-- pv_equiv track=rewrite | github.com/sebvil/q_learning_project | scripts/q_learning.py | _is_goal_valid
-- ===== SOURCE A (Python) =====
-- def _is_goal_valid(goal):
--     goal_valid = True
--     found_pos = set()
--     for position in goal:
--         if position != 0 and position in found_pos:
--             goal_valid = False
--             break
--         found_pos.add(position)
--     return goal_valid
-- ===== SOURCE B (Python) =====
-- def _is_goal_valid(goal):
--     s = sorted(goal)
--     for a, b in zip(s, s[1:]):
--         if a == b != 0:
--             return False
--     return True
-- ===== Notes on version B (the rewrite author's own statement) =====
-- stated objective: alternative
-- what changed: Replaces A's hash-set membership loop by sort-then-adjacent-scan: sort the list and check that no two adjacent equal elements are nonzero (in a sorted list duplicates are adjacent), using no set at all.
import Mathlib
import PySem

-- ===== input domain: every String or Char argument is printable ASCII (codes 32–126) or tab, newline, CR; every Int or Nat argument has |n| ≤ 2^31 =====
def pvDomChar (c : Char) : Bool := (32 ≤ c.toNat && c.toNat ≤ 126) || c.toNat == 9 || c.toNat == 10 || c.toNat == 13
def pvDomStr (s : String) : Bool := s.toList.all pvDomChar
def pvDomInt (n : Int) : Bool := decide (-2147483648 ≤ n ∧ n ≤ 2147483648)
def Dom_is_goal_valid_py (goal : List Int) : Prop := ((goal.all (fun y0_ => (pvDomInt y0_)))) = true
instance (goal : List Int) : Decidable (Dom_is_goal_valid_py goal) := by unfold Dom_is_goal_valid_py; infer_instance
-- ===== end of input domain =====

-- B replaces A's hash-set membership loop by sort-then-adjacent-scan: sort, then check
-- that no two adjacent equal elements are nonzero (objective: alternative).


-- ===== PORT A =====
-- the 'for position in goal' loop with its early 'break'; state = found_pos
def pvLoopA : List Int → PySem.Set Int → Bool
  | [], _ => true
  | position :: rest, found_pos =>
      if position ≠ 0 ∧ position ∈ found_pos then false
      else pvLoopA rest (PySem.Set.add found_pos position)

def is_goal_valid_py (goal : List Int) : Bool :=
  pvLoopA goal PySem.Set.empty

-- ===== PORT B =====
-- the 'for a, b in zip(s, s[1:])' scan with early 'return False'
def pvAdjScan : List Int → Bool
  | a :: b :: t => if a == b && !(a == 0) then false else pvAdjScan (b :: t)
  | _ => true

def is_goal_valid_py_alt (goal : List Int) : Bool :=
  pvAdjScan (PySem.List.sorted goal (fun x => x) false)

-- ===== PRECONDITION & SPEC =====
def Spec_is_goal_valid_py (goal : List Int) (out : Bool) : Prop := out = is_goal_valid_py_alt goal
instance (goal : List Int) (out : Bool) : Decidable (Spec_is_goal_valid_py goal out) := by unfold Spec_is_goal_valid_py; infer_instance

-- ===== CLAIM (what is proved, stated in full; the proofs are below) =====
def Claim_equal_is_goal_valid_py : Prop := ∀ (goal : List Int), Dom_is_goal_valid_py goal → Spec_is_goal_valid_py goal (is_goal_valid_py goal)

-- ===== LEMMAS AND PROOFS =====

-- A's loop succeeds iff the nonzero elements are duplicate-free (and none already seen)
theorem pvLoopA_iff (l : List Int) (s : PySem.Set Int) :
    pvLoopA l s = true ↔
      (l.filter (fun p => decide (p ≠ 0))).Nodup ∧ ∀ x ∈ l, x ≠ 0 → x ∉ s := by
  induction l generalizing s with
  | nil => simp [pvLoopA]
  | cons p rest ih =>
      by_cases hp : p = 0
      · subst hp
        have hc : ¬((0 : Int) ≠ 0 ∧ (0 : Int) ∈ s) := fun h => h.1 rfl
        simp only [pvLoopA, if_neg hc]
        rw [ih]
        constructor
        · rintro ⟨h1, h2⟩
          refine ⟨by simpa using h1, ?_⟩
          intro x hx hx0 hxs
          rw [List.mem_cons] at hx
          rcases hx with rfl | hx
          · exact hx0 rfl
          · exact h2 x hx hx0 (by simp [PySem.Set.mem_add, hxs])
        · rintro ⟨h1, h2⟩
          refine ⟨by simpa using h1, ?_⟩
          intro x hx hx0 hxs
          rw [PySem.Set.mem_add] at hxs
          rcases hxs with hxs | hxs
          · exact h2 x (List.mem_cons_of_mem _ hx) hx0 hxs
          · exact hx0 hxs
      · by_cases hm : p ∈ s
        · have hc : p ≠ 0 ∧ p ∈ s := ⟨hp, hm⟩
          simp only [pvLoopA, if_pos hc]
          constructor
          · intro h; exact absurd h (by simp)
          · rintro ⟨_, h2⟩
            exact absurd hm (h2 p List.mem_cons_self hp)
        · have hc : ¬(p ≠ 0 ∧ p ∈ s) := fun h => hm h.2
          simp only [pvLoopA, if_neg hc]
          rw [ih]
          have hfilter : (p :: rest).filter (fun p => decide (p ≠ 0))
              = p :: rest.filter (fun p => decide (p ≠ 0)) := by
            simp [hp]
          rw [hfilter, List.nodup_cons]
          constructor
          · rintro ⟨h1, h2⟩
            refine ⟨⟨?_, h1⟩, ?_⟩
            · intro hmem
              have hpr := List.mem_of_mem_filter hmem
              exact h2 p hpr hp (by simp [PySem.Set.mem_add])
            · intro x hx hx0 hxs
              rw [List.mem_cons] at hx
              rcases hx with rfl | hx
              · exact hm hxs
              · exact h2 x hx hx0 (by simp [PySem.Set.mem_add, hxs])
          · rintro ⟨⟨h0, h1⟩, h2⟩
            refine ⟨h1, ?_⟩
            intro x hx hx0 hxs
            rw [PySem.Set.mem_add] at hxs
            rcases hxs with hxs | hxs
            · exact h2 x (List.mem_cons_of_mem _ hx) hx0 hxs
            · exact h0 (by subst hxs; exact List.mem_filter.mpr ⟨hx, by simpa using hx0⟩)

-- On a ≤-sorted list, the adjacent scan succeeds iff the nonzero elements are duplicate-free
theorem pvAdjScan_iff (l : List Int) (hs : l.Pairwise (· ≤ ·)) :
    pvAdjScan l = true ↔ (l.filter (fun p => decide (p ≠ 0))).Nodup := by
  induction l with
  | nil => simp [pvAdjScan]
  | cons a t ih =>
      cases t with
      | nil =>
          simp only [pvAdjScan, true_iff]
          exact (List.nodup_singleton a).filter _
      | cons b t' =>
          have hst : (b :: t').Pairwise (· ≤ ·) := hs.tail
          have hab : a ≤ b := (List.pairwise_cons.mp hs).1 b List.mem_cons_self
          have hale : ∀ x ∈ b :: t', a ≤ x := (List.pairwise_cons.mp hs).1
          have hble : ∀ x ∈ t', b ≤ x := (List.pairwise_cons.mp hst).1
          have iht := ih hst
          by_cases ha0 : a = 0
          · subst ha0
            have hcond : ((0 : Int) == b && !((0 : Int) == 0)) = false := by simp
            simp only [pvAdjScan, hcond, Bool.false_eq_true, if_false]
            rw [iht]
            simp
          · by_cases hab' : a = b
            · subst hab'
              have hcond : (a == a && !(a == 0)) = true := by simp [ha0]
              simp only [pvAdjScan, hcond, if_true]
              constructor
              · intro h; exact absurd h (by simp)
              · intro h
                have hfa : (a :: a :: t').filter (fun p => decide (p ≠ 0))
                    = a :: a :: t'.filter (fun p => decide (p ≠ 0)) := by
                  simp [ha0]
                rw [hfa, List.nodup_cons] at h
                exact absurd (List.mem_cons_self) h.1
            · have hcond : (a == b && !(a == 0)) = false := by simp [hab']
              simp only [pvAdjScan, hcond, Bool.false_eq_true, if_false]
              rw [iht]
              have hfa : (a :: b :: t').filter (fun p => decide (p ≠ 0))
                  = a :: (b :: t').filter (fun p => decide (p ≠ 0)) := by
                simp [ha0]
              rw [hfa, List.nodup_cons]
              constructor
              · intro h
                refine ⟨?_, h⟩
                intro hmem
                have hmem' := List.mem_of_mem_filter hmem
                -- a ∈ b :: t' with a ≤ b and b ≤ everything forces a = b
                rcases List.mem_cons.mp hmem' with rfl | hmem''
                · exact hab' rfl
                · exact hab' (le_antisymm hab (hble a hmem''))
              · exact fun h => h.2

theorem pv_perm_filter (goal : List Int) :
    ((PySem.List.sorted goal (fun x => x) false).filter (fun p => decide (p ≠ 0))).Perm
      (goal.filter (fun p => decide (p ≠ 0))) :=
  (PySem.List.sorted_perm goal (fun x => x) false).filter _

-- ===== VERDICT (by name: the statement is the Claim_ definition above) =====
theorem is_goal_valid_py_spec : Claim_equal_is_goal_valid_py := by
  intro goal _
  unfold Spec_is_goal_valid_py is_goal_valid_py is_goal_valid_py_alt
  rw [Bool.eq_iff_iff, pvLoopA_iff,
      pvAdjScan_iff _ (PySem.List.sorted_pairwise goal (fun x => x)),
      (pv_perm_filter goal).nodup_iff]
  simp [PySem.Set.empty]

# # #

Your assignment =>
Repeat exactly the lines of the listing above, from the one with "rcases List.mem_cons.mp hmem'" down to the one with "(PySem.List.sorted_perm goal (fun"; both of those lines belong in the range.

Task output =>
                rcases List.mem_cons.mp hmem' with rfl | hmem''
                · exact hab' rfl
                · exact hab' (le_antisymm hab (hble a hmem''))
              · exact fun h => h.2

theorem pv_perm_filter (goal : List Int) :
    ((PySem.List.sorted goal (fun x => x) false).filter (fun p => decide (p ≠ 0))).Perm
      (goal.filter (fun p => decide (p ≠ 0))) :=
  (PySem.List.sorted_perm goal (fun x => x) false).filter _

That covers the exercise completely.